However, the comparison between the last two columns of Table 1 indicates that MSE is superior to MNet when some classes (e.g., deer, birds) are selected as the normal classes and MNet performs better when others (e.g., car, truck) are. We conduct an analysis on this result. First, we calculate the variance of each sample by class. The variance represents the dispersion level of the data. The larger the variance, the more dispersed the data distribution is. As can be seen from Table 1 and Table 4, for the three classes with the most discrete image distribution, TRUCK, AUTOMOBILE, and HORSE, our method with the MNet function outperforms the state-of-the-art methods. However, the results obtained using the MSE function are reduced by 33.2%, 28.2%, and 16.8% compared to the state-of-the-art methods. At the same time, for the other seven classes with a relatively concentrated image distribution, our method can achieve very good results by applying both the MSE function and MNet function.
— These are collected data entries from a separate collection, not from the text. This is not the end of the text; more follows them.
-- pv_equiv track=rewrite | github.com/abhishek0901/-2-1-texas-hodem-cfr-implementation | Poker.py | parse_history
-- ===== SOURCE A (Python) =====
-- def parse_history(h):
--     if len(h)==0:
--         return ("","","","")
--     elif len(h)<5:
--         return (h,"","","")
--     elif len(h)<9:
--         return (h[0:4],h[4:],"","")
--     h1 = h[0:4]
--     h2 = h[4:8]
--     preflop = ""
--     flop = ""
--     round = "preflop"
--     actions = ["CC","BB","FF"]
--     for i in range(8,len(h),2):
--         if h[i:i+2] in actions:
--             if round == "preflop":
--                 preflop += h[i:i+2]
--             elif round == "flop":
--                 flop += h[i:i+2]
--         else:
--             h1 += h[i:i+2]
--             h2 += h[i:i+2]
--             round = "flop"
--     return (h1,h2,preflop,flop)
-- ===== SOURCE B (Python) =====
-- def parse_history(h):
--     if len(h) == 0:
--         return ("", "", "", "")
--     if len(h) < 5:
--         return (h, "", "", "")
--     if len(h) < 9:
--         return (h[0:4], h[4:], "", "")
--     actions = ("CC", "BB", "FF")
--     chunks = [h[i:i+2] for i in range(8, len(h), 2)]
--     first_card = next((j for j, c in enumerate(chunks) if c not in actions), len(chunks))
--     cards = "".join(c for c in chunks if c not in actions)
--     return (h[0:4] + cards,
--             h[4:8] + cards,
--             "".join(chunks[:first_card]),
--             "".join(c for c in chunks[first_card:] if c in actions))
-- ===== Notes on version B (the rewrite author's own statement) =====
-- stated objective: alternative
-- what changed: Replaces A's single stateful pass with a round flag by a chunk-list decomposition: build the 2-char chunks once, locate the index of the first card chunk, and obtain each output field by an independent take/drop/filter over the chunk list.
import Mathlib
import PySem

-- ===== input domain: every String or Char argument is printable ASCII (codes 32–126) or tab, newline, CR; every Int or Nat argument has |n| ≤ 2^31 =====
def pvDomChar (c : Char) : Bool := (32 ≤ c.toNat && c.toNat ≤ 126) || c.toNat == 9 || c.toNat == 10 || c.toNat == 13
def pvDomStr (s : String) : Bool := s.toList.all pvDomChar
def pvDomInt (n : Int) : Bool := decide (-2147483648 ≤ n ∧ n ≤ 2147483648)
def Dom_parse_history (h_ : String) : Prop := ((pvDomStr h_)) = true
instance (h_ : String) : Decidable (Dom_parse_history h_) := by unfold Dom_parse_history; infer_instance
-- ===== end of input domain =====

-- B replaces A's single stateful pass (round flag) by a chunk-list decomposition
-- (find the first card chunk, then independent take/drop/filter passes): 'alternative', same cost.

-- ===== PORT A =====
-- actions = ["CC","BB","FF"]
def phActions : List (List Char) := [['C','C'], ['B','B'], ['F','F']]

-- the body of A's for-loop, over the current state and the chunk h[i:i+2]
def phStep (st : List Char × List Char × List Char × List Char × String) (ch : List Char) :
    List Char × List Char × List Char × List Char × String :=
  let (h1, h2, pf, fl, round) := st
  if phActions.contains ch then
    if round = "preflop" then (h1, h2, pf ++ ch, fl, round)
    else if round = "flop" then (h1, h2, pf, fl ++ ch, round)
    else (h1, h2, pf, fl, round)
  else (h1 ++ ch, h2 ++ ch, pf, fl, "flop")

def parse_history (h_ : String) : String × String × String × String :=
  let s := h_.toList
  if s.length = 0 then ("", "", "", "")
  else if s.length < 5 then (h_, "", "", "")
  else if s.length < 9 then
    (String.ofList (PySem.List.slice s (some 0) (some 4)),
     String.ofList (PySem.List.slice s (some 4) none), "", "")
  else
    let st := (PySem.List.pyRange 8 (s.length : Int) 2).foldl
      (fun st i => phStep st (PySem.List.slice s (some i) (some (i + 2))))
      (PySem.List.slice s (some 0) (some 4), PySem.List.slice s (some 4) (some 8),
       [], [], "preflop")
    (String.ofList st.1, String.ofList st.2.1, String.ofList st.2.2.1, String.ofList st.2.2.2.1)

-- ===== PORT B =====
def parse_history_alt (h_ : String) : String × String × String × String :=
  let s := h_.toList
  if s.length = 0 then ("", "", "", "")
  else if s.length < 5 then (h_, "", "", "")
  else if s.length < 9 then
    (String.ofList (PySem.List.slice s (some 0) (some 4)),
     String.ofList (PySem.List.slice s (some 4) none), "", "")
  else
    let chunks := (PySem.List.pyRange 8 (s.length : Int) 2).map
      (fun i => PySem.List.slice s (some i) (some (i + 2)))
    -- next((j for j,c in enumerate(chunks) if c not in actions), len(chunks)) = findIdx
    let firstCard := chunks.findIdx (fun c => !phActions.contains c)
    let cards := (chunks.filter (fun c => !phActions.contains c)).flatten
    (String.ofList (PySem.List.slice s (some 0) (some 4) ++ cards),
     String.ofList (PySem.List.slice s (some 4) (some 8) ++ cards),
     String.ofList (PySem.List.slice chunks none (some (firstCard : Int))).flatten,
     String.ofList ((PySem.List.slice chunks (some (firstCard : Int)) none).filter
       (fun c => phActions.contains c)).flatten)

-- ===== PRECONDITION & SPEC =====
def Spec_parse_history (h_ : String) (out : String × String × String × String) : Prop := out = parse_history_alt h_
instance (h_ : String) (out : String × String × String × String) : Decidable (Spec_parse_history h_ out) := by unfold Spec_parse_history; infer_instance

-- ===== CLAIM (what is proved, stated in full; the proofs are below) =====
def Claim_equal_parse_history : Prop := ∀ (h_ : String), Dom_parse_history h_ → Spec_parse_history h_ (parse_history h_)

-- ===== LEMMAS AND PROOFS =====

-- A's loop once the round flag is "flop": cards go to h1/h2, actions go to flop.
theorem phStep_flop (cs : List (List Char)) : ∀ (h1 h2 pf fl : List Char),
    cs.foldl phStep (h1, h2, pf, fl, "flop") =
      (h1 ++ (cs.filter (fun c => !phActions.contains c)).flatten,
       h2 ++ (cs.filter (fun c => !phActions.contains c)).flatten,
       pf,
       fl ++ (cs.filter (fun c => phActions.contains c)).flatten,
       "flop") := by
  induction cs with
  | nil => intro h1 h2 pf fl; simp
  | cons c cs ih =>
    intro h1 h2 pf fl
    by_cases hc : c ∈ phActions
    · simp [List.foldl_cons, phStep, hc, ih, List.append_assoc]
    · simp [List.foldl_cons, phStep, hc, ih, List.append_assoc]

-- A's loop from the initial "preflop" state: preflop collects the leading run of
-- actions, flop the actions after the first card, h1/h2 all cards.
theorem phStep_preflop (cs : List (List Char)) : ∀ (h1 h2 pf fl : List Char), ∃ r,
    cs.foldl phStep (h1, h2, pf, fl, "preflop") =
      (h1 ++ (cs.filter (fun c => !phActions.contains c)).flatten,
       h2 ++ (cs.filter (fun c => !phActions.contains c)).flatten,
       pf ++ (cs.takeWhile (fun c => phActions.contains c)).flatten,
       fl ++ ((cs.dropWhile (fun c => phActions.contains c)).filter
               (fun c => phActions.contains c)).flatten,
       r) := by
  induction cs with
  | nil => intro h1 h2 pf fl; exact ⟨"preflop", by simp⟩
  | cons c cs ih =>
    intro h1 h2 pf fl
    by_cases hc : c ∈ phActions
    · obtain ⟨r, hr⟩ := ih h1 h2 (pf ++ c) fl
      exact ⟨r, by simp [List.foldl_cons, phStep, hc, hr, List.append_assoc]⟩
    · refine ⟨"flop", ?_⟩
      simp [List.foldl_cons, phStep, hc, phStep_flop, List.append_assoc]

-- take up to the first failure of p = takeWhile p
theorem take_findIdx_not {α : Type} (p : α → Bool) (cs : List α) :
    cs.take (cs.findIdx (fun c => !p c)) = cs.takeWhile p := by
  induction cs with
  | nil => rfl
  | cons c cs ih =>
    by_cases hc : p c = true
    · simp [List.findIdx_cons, hc, ih]
    · simp [List.findIdx_cons, hc]

theorem drop_findIdx_not {α : Type} (p : α → Bool) (cs : List α) :
    cs.drop (cs.findIdx (fun c => !p c)) = cs.dropWhile p := by
  induction cs with
  | nil => rfl
  | cons c cs ih =>
    by_cases hc : p c = true
    · simp [List.findIdx_cons, hc, ih]
    · simp [List.findIdx_cons, hc]

-- ===== VERDICT (by name: the statement is the Claim_ definition above) =====
theorem parse_history_spec : Claim_equal_parse_history := by
  intro h_ _
  unfold Spec_parse_history parse_history parse_history_alt
  by_cases h0 : h_.toList.length = 0
  · simp only [if_pos h0]
  · by_cases h5 : h_.toList.length < 5
    · simp only [if_neg h0, if_pos h5]
    · by_cases h9 : h_.toList.length < 9
      · simp only [if_neg h0, if_neg h5, if_pos h9]
      · simp only [if_neg h0, if_neg h5, if_neg h9]
        rw [← List.foldl_map]
        set cs := (PySem.List.pyRange 8 ((h_.toList.length : Int)) 2).map
          (fun i => PySem.List.slice h_.toList (some i) (some (i + 2))) with hcs
        obtain ⟨r, hr⟩ := phStep_preflop cs
          (PySem.List.slice h_.toList (some 0) (some 4))
          (PySem.List.slice h_.toList (some 4) (some 8)) [] []
        rw [hr]
        rw [show PySem.List.slice cs none ((((cs.findIdx fun c => !phActions.contains c) : Int)) : Option Int)
              = cs.take (cs.findIdx fun c => !phActions.contains c)
            from PySem.List.slice_to_natCast cs _,
            show PySem.List.slice cs ((((cs.findIdx fun c => !phActions.contains c) : Int)) : Option Int) none
              = cs.drop (cs.findIdx fun c => !phActions.contains c)
            from PySem.List.slice_from_natCast cs _]
        rw [take_findIdx_not (fun c => phActions.contains c) cs,
            drop_findIdx_not (fun c => phActions.contains c) cs]
        simp only [List.nil_append]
Therefore, compared with the MSE function, our proposed MNet function can more stably achieve excellent results on different discrete-level datasets. Some different discrete-level samples are shown in Figure 4.
Meanwhile, we also conduct experiments aimed at adjusting the number of selected normal classes on Caltech-256. We randomly select n { 1 , 3 , 5 , 7 , 9 } classes as normal classes. During testing, we randomly select a certain number of images from the “clutter” category as novelty samples, with a proportion of 50%. As shown in the Figure 5, as the amount of classes increases, since the data distribution becomes more dispersed, MNet performs better than MSE.
How important is RNet? We replace the image reconstruction network with the auto-encoder and GAN from the previous work and use our proposed work metric network part to detect the novelty samples. Table 2(b) shows the results of our method without the image reconstruction network. The last two columns in Table 1 also show the results of using our reconstruction network. The experimental results show that the method of using MMD loss can improve the detection results. MMD loss minimizes the distance between the reconstructed sample and the original sample distribution. Specifically, the two samples are closer together in terms of statistics. The background can also be reconstructed to some extent for images with background. Then, in the process of novel class detection, we can not only use the characteristics of the target itself, but also use global context information to assist detection. Figure 4 shows the results of using RNet to reconstruct the sample. It can be seen that the background is reconstructed to some extent in the image. We believe that our approach focuses on background information, so our results show good performance.
How important is self-looping training? We do not use the above training trick. The results of our training without the self-looping trick are shown in Table 2(c). Compared with our overall experiment, using this method can improve the accuracy of novelty detection. We feed reconstructed images into the network for training, which takes advantage of the ability to generate network for data augmentation. Thus, we find that these data are enhanced by the advantages of the network itself.

6. Conclusions

In this paper, we present a novel and sophisticated network architecture for complex background reconstruction, specifically tailored to the task of one-class novelty detection. We highlight the inherent correlation between complex backgrounds and the foreground object, as well as the rich information encapsulated within the foreground. As a result, we assert that harnessing the power of background reconstruction significantly enhances the detection of novel samples. To achieve this, we employ the MMD loss function to effectively mitigate background interference and we introduce MNet, a metric to measure the background similarity to minimize their divergence. The experiments show that our method exhibits an enhancement of approximately 0.3% in both the CIFAR-10 and Caltech-256 datasets.

Author Contributions

Conceptualization and investigation, K.Z.; methodology and writing—original draft preparation, M.S.; software and data curation, R.A.; Visualization and validation, H.H.; supervision and writing—review and editing, Z.W. All authors have read and agreed to the published version of the manuscript.

Funding

This research was funded by NSFC, grant number 62072367.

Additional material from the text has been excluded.